Он старался растирать ноги очень тихо, чтобы не разбудить Мишаню, всегдашнего своего спутника на охоте, механика их институтского гаража, но Томми, услыхав, что хозяин проснулся и трет ноги щеткой, поднялся, громко, с подвывом зевнул и вспрыгнул на сиденье. Он всегда спал у них в ногах – возле педалей «Волги». Но когда хозяин просыпался и начинал растирать щеткой ноги, Томми сразу же забирался на сиденье и ложился на Мишаню.

– Рано еще, – буркнул Миша, – ни свет ведь, ни заря, Максим Максимович… Не прилетели еще ваши куры…

– Сейчас мы уйдем, не сердись…

Но Миша уже не слышал его. Повернувшись на правый бок, он укрыл голову меховой курткой и сразу же начал посапывать – он засыпал мгновенно.

…Серая полоска над верхушками сосен была молочно-белой. Мир стал реальным и близким; Исаев увидел и валуны, которые торчали из тумана, и воду возле берега, которую, казалось, кипятили изнутри – такой пар дрожал над ней; увидел он и трех уток, которые плавали возле берега, то исчезая в тумане, то рельефно появляясь на темной, кипевшей воде.
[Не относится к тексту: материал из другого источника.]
-- pv_equiv track=rewrite | github.com/romanrouvier/tactigon | .agents/skills/ingest-youtube/ingest.py | pick_lang
-- ===== SOURCE A (Python) =====
-- def pick_lang(prefs: list[str], manual: set[str], auto: set[str]) -> tuple[str, str] | None:
--     """Return (lang_code, source) where source is 'manual' or 'auto', or None."""
--     for code in prefs:
--         if code in manual:
--             return code, "manual"
--     for code in prefs:
--         if code in auto:
--             return code, "auto"
--     if manual:
--         return next(iter(sorted(manual))), "manual"
--     if auto:
--         return next(iter(sorted(auto))), "auto"
--     return None
-- ===== SOURCE B (Python) =====
-- def pick_lang(prefs: list[str], manual: set[str], auto: set[str]) -> tuple[str, str] | None:
--     """Return (lang_code, source) where source is 'manual' or 'auto', or None."""
--     # Invert the problem: index prefs once by first-occurrence position, then pick,
--     # from each candidate set, the member with the smallest preference position.
--     pos = {}
--     for i, code in enumerate(prefs):
--         if code not in pos:
--             pos[code] = i
--     hit = min((c for c in manual if c in pos), key=pos.get, default=None)
--     if hit is not None:
--         return hit, "manual"
--     hit = min((c for c in auto if c in pos), key=pos.get, default=None)
--     if hit is not None:
--         return hit, "auto"
--     if manual:
--         return min(manual), "manual"
--     if auto:
--         return min(auto), "auto"
--     return None
-- ===== Notes on version B (the rewrite author's own statement) =====
-- stated objective: alternative
-- what changed: Instead of scanning prefs twice and testing set membership per preference, B builds a first-occurrence position index of prefs once and selects from each candidate set the member with the minimal preference position (min with key), with min(set) replacing sorted(set)[0] in the fallback.
import Mathlib
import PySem

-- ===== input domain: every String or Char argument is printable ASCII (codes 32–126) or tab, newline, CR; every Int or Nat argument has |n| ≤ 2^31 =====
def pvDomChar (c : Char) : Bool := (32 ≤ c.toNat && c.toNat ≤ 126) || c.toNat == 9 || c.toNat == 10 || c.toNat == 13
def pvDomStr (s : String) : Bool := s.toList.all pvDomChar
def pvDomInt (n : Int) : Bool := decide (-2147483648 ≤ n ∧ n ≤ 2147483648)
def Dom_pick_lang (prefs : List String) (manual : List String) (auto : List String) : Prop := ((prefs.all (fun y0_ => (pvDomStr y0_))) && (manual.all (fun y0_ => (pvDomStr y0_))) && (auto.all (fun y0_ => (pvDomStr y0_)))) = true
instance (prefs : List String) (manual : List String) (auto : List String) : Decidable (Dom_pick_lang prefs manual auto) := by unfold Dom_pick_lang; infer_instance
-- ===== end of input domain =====

-- B replaces A's two membership scans of prefs with a first-occurrence position index of prefs
-- and a minimal-position selection from each candidate set (alternative decomposition, similar cost).

-- ===== PORT A =====
-- `for code in prefs: if code in s: return code`, as a loop
def pvFirstHit (prefs : List String) (s : PySem.Set String) : Option String :=
  match prefs with
  | [] => none
  | c :: rest => if c ∈ s then some c else pvFirstHit rest s

def pick_lang (prefs : List String) (manual : List String) (auto : List String) : Option (String × String) :=
  match pvFirstHit prefs manual with
  | some c => some (c, "manual")
  | none =>
    match pvFirstHit prefs auto with
    | some c => some (c, "auto")
    | none =>
      if manual ≠ [] then
        -- next(iter(sorted(manual)))
        match (PySem.List.sorted manual (fun x => x) false).head? with
        | some m => some (m, "manual")
        | none => none
      else if auto ≠ [] then
        match (PySem.List.sorted auto (fun x => x) false).head? with
        | some m => some (m, "auto")
        | none => none
      else none

-- ===== PORT B =====
-- pos = {}; for i, code in enumerate(prefs): if code not in pos: pos[code] = i
def pvPosIndex (prefs : List String) : PySem.Dict String Int :=
  (PySem.List.enumerate prefs 0).foldl
    (fun (d : PySem.Dict String Int) p =>
      if d.contains p.2 then d else d.insert p.2 p.1)
    PySem.Dict.empty

def pick_lang_alt (prefs : List String) (manual : List String) (auto : List String) : Option (String × String) :=
  -- pos := pvPosIndex prefs
  -- min((c for c in cand if c in pos), key=pos.get, default=None); the key is injective
  -- on the candidate set, so the set's iteration order cannot affect the result
  match PySem.List.min? (manual.filter (fun c => (pvPosIndex prefs).contains c)) (fun c => (pvPosIndex prefs).getD c 0) with
  | some c => some (c, "manual")
  | none =>
    match PySem.List.min? (auto.filter (fun c => (pvPosIndex prefs).contains c)) (fun c => (pvPosIndex prefs).getD c 0) with
    | some c => some (c, "auto")
    | none =>
      -- if manual: return min(manual), "manual"  (min of a set: order-independent)
      match PySem.List.min? manual (fun c => c) with
      | some m => some (m, "manual")
      | none =>
        match PySem.List.min? auto (fun c => c) with
        | some m => some (m, "auto")
        | none => none

-- ===== PRECONDITION & SPEC =====
def Spec_pick_lang (prefs : List String) (manual : List String) (auto : List String) (out : Option (String × String)) : Prop := out = pick_lang_alt prefs manual auto
instance (prefs : List String) (manual : List String) (auto : List String) (out : Option (String × String)) : Decidable (Spec_pick_lang prefs manual auto out) := by unfold Spec_pick_lang; infer_instance

-- ===== CLAIM (what is proved, stated in full; the proofs are below) =====
def Claim_equal_pick_lang : Prop := ∀ (prefs : List String) (manual : List String) (auto : List String), Dom_pick_lang prefs manual auto → Spec_pick_lang prefs manual auto (pick_lang prefs manual auto)

-- ===== LEMMAS AND PROOFS =====

-- the position index records the FIRST occurrence index of each element of prefs
lemma pvPos_get?_aux (prefs : List String) (s : Int) (d : PySem.Dict String Int) (c : String) :
    ((PySem.List.enumerate prefs s).foldl
      (fun (d : PySem.Dict String Int) p =>
        if d.contains p.2 then d else d.insert p.2 p.1) d).get? c
    = (match d.get? c with
       | some v => some v
       | none => (PySem.List.index? prefs c).map (fun n : Nat => s + (n : Int))) := by
  induction prefs generalizing s d with
  | nil => cases h : d.get? c <;> simp [PySem.List.enumerate_nil, PySem.List.index?, h]
  | cons x xs ih =>
    rw [PySem.List.enumerate_cons, List.foldl_cons, ih]
    by_cases hx : c = x
    · subst hx
      rw [PySem.List.index?_cons_self]
      by_cases hc : d.contains c = true
      · have : (d.get? c).isSome := by rw [← PySem.Dict.contains_eq_isSome_get?]; exact hc
        obtain ⟨v, hv⟩ := Option.isSome_iff_exists.mp this
        simp [hc, hv]
      · have hn : d.get? c = none := (PySem.Dict.get?_eq_none_iff_contains d c).mpr (by simpa using hc)
        rw [if_neg hc]
        simp [hn, PySem.Dict.get?_insert_self]
    · have hidx := PySem.List.index?_cons_of_ne (x := x) (v := c) xs (fun h => hx h.symm)
      rw [hidx]
      by_cases hc : d.contains x = true
      · rw [if_pos hc]
        cases h : d.get? c with
        | some v => simp
        | none =>
          simp only [Option.map_map]
          congr 1
          funext n
          simp [Function.comp]
          omega
      · rw [if_neg hc]
        have hg : (d.insert x s).get? c = d.get? c := PySem.Dict.get?_insert_of_ne d s hx
        rw [hg]
        cases h : d.get? c with
        | some v => simp
        | none =>
          simp only [Option.map_map]
          congr 1
          funext n
          simp [Function.comp]
          omega

lemma pvPos_get? (prefs : List String) (c : String) :
    (pvPosIndex prefs).get? c = (PySem.List.index? prefs c).map (fun n : Nat => (n : Int)) := by
  rw [pvPosIndex, pvPos_get?_aux]
  simp [PySem.Dict.get?_empty]

lemma pvPos_contains (prefs : List String) (c : String) :
    (pvPosIndex prefs).contains c = decide (c ∈ prefs) := by
  rw [PySem.Dict.contains_eq_isSome_get?, pvPos_get?]
  by_cases h : c ∈ prefs
  · simp [h, Option.isSome_map]
  · simp [h]

lemma pvFirstHit_none_iff (prefs : List String) (s : List String) :
    pvFirstHit prefs s = none ↔ ∀ c ∈ prefs, c ∉ s := by
  induction prefs with
  | nil => simp [pvFirstHit]
  | cons x xs ih => by_cases hx : x ∈ s <;> simp [pvFirstHit, hx, ih]

lemma pvFirstHit_some (prefs : List String) (s : List String) (c : String)
    (h : pvFirstHit prefs s = some c) :
    c ∈ s ∧ ∃ k, PySem.List.index? prefs c = some k ∧
      ∀ c' ∈ s, ∀ k', PySem.List.index? prefs c' = some k' → k ≤ k' := by
  induction prefs with
  | nil => simp [pvFirstHit] at h
  | cons x xs ih =>
    by_cases hx : x ∈ s
    · simp [pvFirstHit, hx] at h
      subst h
      exact ⟨hx, 0, PySem.List.index?_cons_self _ _, fun _ _ _ _ => Nat.zero_le _⟩
    · simp [pvFirstHit, hx] at h
      obtain ⟨hc, k, hk, hmin⟩ := ih h
      have hcx : x ≠ c := fun he => hx (he ▸ hc)
      refine ⟨hc, k + 1, ?_, ?_⟩
      · rw [PySem.List.index?_cons_of_ne xs hcx, hk]; rfl
      · intro c' hc' k' hk'
        have hcx' : x ≠ c' := fun he => hx (he ▸ hc')
        rw [PySem.List.index?_cons_of_ne xs hcx'] at hk'
        cases h0 : PySem.List.index? xs c' with
        | none => rw [h0] at hk'; simp at hk'
        | some k0 =>
          rw [h0] at hk'; simp at hk'
          have := hmin c' hc' k0 h0
          omega

-- B's minimal-position selection from cand computes A's first scan hit
lemma pvMin_eq_firstHit (prefs : List String) (cand : List String) :
    PySem.List.min? (cand.filter (fun c => (pvPosIndex prefs).contains c))
      (fun c => (pvPosIndex prefs).getD c 0) = pvFirstHit prefs cand := by
  cases h : pvFirstHit prefs cand with
  | none =>
    have hnone := (pvFirstHit_none_iff prefs cand).mp h
    have hfil : cand.filter (fun c => (pvPosIndex prefs).contains c) = [] := by
      apply List.filter_eq_nil_iff.mpr
      intro c hc
      rw [pvPos_contains]
      simp only [decide_eq_true_eq]
      intro hmem
      exact hnone c hmem hc
    rw [hfil]
    exact (PySem.List.min?_eq_none_iff _ _).mpr rfl
  | some c =>
    obtain ⟨hc, k, hk, hmin⟩ := pvFirstHit_some prefs cand c h
    have hcp : c ∈ prefs := (PySem.List.index?_isSome_iff prefs c).mp (by rw [hk]; rfl)
    have hcf : c ∈ cand.filter (fun c => (pvPosIndex prefs).contains c) := by
      rw [List.mem_filter, pvPos_contains]; exact ⟨hc, by simpa using hcp⟩
    cases hm : PySem.List.min? (cand.filter (fun c => (pvPosIndex prefs).contains c))
        (fun c => (pvPosIndex prefs).getD c 0) with
    | none =>
      exfalso
      have := (PySem.List.min?_eq_none_iff _ _).mp hm
      rw [this] at hcf
      simp at hcf
    | some m =>
      have hmmem := PySem.List.min?_mem hm
      rw [List.mem_filter, pvPos_contains] at hmmem
      obtain ⟨hmc, hmp⟩ := hmmem
      have hmp' : m ∈ prefs := by simpa using hmp
      obtain ⟨km, hkm⟩ := Option.isSome_iff_exists.mp ((PySem.List.index?_isSome_iff prefs m).mpr hmp')
      have hgm : (pvPosIndex prefs).getD m 0 = (km : Int) :=
        PySem.Dict.getD_of_get?_eq_some _ 0 (by rw [pvPos_get?, hkm]; rfl)
      have hgc : (pvPosIndex prefs).getD c 0 = (k : Int) :=
        PySem.Dict.getD_of_get?_eq_some _ 0 (by rw [pvPos_get?, hk]; rfl)
      have hle : (pvPosIndex prefs).getD m 0 ≤ (pvPosIndex prefs).getD c 0 :=
        PySem.List.min?_isMin hm c hcf
      have h1 : km ≤ k := by rw [hgm, hgc] at hle; exact_mod_cast hle
      have h2 : k ≤ km := hmin m hmc km hkm
      have hkk : km = k := le_antisymm h1 h2
      subst hkk
      obtain ⟨hlt, hget, -⟩ := PySem.List.getElem_of_index?_eq_some hk
      obtain ⟨hlt', hget', -⟩ := PySem.List.getElem_of_index?_eq_some hkm
      rw [← hget, hget']

-- min(cand) is the head of sorted(cand)
lemma pvMin_eq_sorted_head (cand : List String) :
    PySem.List.min? cand (fun c => c) = (PySem.List.sorted cand (fun x => x) false).head? := by
  rcases eq_or_ne cand [] with rfl | hne
  · rfl
  · cases hm : PySem.List.min? cand (fun c => c) with
    | none => exact absurd ((PySem.List.min?_eq_none_iff _ _).mp hm) hne
    | some m =>
      cases hs : PySem.List.sorted cand (fun x => x) false with
      | nil => exact absurd ((PySem.List.sorted_eq_nil_iff _ _ _).mp hs) hne
      | cons h0 t0 =>
        have hh0 : h0 ∈ cand := by
          have : h0 ∈ PySem.List.sorted cand (fun x => x) false := by rw [hs]; simp
          exact (PySem.List.mem_sorted _ _ _ _).mp this
        have hmm : m ∈ cand := PySem.List.min?_mem hm
        have h1 : m ≤ h0 := PySem.List.min?_isMin hm h0 hh0
        have h2 : h0 ≤ m := PySem.List.key_head_sorted_le _ _ hs m hmm
        simp [le_antisymm h1 h2]

-- ===== VERDICT (by name: the statement is the Claim_ definition above) =====
theorem pick_lang_spec : Claim_equal_pick_lang := by
  intro prefs manual auto _
  unfold Spec_pick_lang pick_lang pick_lang_alt
  rw [pvMin_eq_firstHit, pvMin_eq_firstHit, pvMin_eq_sorted_head, pvMin_eq_sorted_head]
  cases pvFirstHit prefs manual with
  | some c => rfl
  | none =>
    cases pvFirstHit prefs auto with
    | some c => rfl
    | none =>
      by_cases hm : manual = []
      · subst hm
        by_cases ha : auto = []
        · subst ha; rfl
        · obtain ⟨x, t, rfl⟩ := List.exists_cons_of_ne_nil ha
          simp only [ne_eq, not_true_eq_false, if_false, if_pos (by simp : (x :: t) ≠ [])]
          cases hs : (PySem.List.sorted (x :: t) (fun x => x) false).head? with
          | none =>
            exfalso
            have := PySem.List.sorted_eq_nil_iff (x :: t) (fun x => x) false
            cases h' : PySem.List.sorted (x :: t) (fun x => x) false with
            | nil => simpa using this.mp h'
            | cons a b => rw [h'] at hs; simp at hs
          | some v => rfl
      · obtain ⟨x, t, rfl⟩ := List.exists_cons_of_ne_nil hm
        simp only [if_pos (by simp : (x :: t) ≠ [])]
        cases hs : (PySem.List.sorted (x :: t) (fun x => x) false).head? with
        | none =>
          exfalso
          have := PySem.List.sorted_eq_nil_iff (xs := x :: t) (key := fun x => x) (rev := false)
          cases h' : PySem.List.sorted (x :: t) (fun x => x) false with
          | nil => simpa using this.mp h'
          | cons a b => rw [h'] at hs; simp at hs
        | some v => rfl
Максим Максимович любил бить влет: когда сталкиваются точности двух скоростей – птицы и дроби, – в этом есть что-то от настоящего соревнования. Мишаня, правда, смеялся над Исаевым: и над его маскировочным халатом, и над винчестером с раструбом, и над особыми патронами, которые специально заряжал доктор Кирсанов, и над тем, как Исаев мазал по уткам с близкого расстояния. Сам Мишаня ко всей этой столь дорогой Исаеву охотничьей игре относился отрицательно: он сидел на зорьке в черном пиджаке, видный за версту, с курковой тулкой, патроны у него были отсыревшие; иногда он начинал петь песни, что приводило Исаева в ярость, но он боялся крикнуть, чтобы тот замолчал, потому что все время ждал появления уток – на вечерней зорьке они появляются из серых сумерек неожиданно и столь же неожиданно исчезают, охотнику остается лишь мгновение на выстрел. Однако, несмотря на все это, Мишаня на охоте был удачливее Исаева, и уток всегда приносил больше, и всегда вышучивал Максима Максимовича, когда они сидели по вечерам у костра и готовили себе кулеш.
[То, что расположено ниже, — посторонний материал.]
-- pv_equiv track=rewrite | github.com/shreyas-shrestha/easify | easify/snippets.py | resolve_snippet
-- ===== SOURCE A (Python) =====
-- from typing import Optional
--
-- def _lev(a: str, b: str) -> int:
--     if a == b:
--         return 0
--     if not a:
--         return len(b)
--     if not b:
--         return len(a)
--     prev = list(range(len(b) + 1))
--     for i, ca in enumerate(a, 1):
--         cur = [i]
--         for j, cb in enumerate(b, 1):
--             ins, delete, sub = cur[j - 1] + 1, prev[j] + 1, prev[j - 1] + (ca != cb)
--             cur.append(min(ins, delete, sub))
--         prev = cur
--     return prev[-1]
--
-- def resolve_snippet(
--     capture: str,
--     snippets: dict[str, str],
--     fuzzy_max: int,
-- ) -> Optional[str]:
--     if not snippets or not capture.strip():
--         return None
--     key = capture.strip().lower()
--     if key in snippets:
--         return snippets[key]
--     if fuzzy_max <= 0:
--         return None
--     best: Optional[tuple[int, str]] = None
--     for sk, replacement in snippets.items():
--         d = _lev(key, sk)
--         if d <= fuzzy_max and (best is None or d < best[0]):
--             best = (d, replacement)
--     return best[1] if best else None
-- ===== SOURCE B (Python) =====
-- from typing import Optional
--
--
-- def _lev_capped(a: str, b: str, cap: int) -> int:
--     # Returns min(levenshtein(a, b), cap + 1); stops as soon as a whole
--     # DP row exceeds cap (row minima never decrease), clipping cells at cap + 1.
--     K = cap + 1
--     prev = [min(j, K) for j in range(len(b) + 1)]
--     for i, ca in enumerate(a, 1):
--         cur = [min(i, K)]
--         for j, cb in enumerate(b, 1):
--             best = prev[j - 1] + (ca != cb)
--             if prev[j] + 1 < best:
--                 best = prev[j] + 1
--             if cur[j - 1] + 1 < best:
--                 best = cur[j - 1] + 1
--             cur.append(min(best, K))
--         if all(v >= K for v in cur):
--             return K
--         prev = cur
--     return prev[-1]
--
--
-- def resolve_snippet(
--     capture: str,
--     snippets: dict,
--     fuzzy_max: int,
-- ):
--     if not snippets:
--         return None
--     key = capture.strip().lower()
--     if not key:
--         return None
--     hit = snippets.get(key)
--     if hit is not None:
--         return hit
--     if fuzzy_max <= 0:
--         return None
--     n = len(key)
--     best_d = fuzzy_max + 1
--     best_r = None
--     for sk, repl in snippets.items():
--         if abs(len(sk) - n) >= best_d:
--             continue
--         d = _lev_capped(key, sk, best_d - 1)
--         if d < best_d:
--             best_d, best_r = d, repl
--     return best_r
-- ===== Notes on version B (the rewrite author's own statement) =====
-- stated objective: faster
-- what changed: B replaces A's full O(n*m) Levenshtein per snippet key with a threshold-bounded DP clipped at the shrinking best-so-far bound (early exit as soon as a whole DP row exceeds the bound, since row minima never decrease) plus O(1) length-difference pruning that skips keys entirely.
import Mathlib
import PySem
Исаев решил поэтому взять этих трех уток, чтобы утереть рос Мише. Он выждал, пока утки сошлись, и выстрелил. Одна осталась лежать на воде бесформенной и жалкой, враз утратившей свою красоту, и то, что Исаев заметил это, помешало ему снять тех двух, которые свечой поднялись в серый туман. Одну он все-таки снял, но радости ему это не доставило.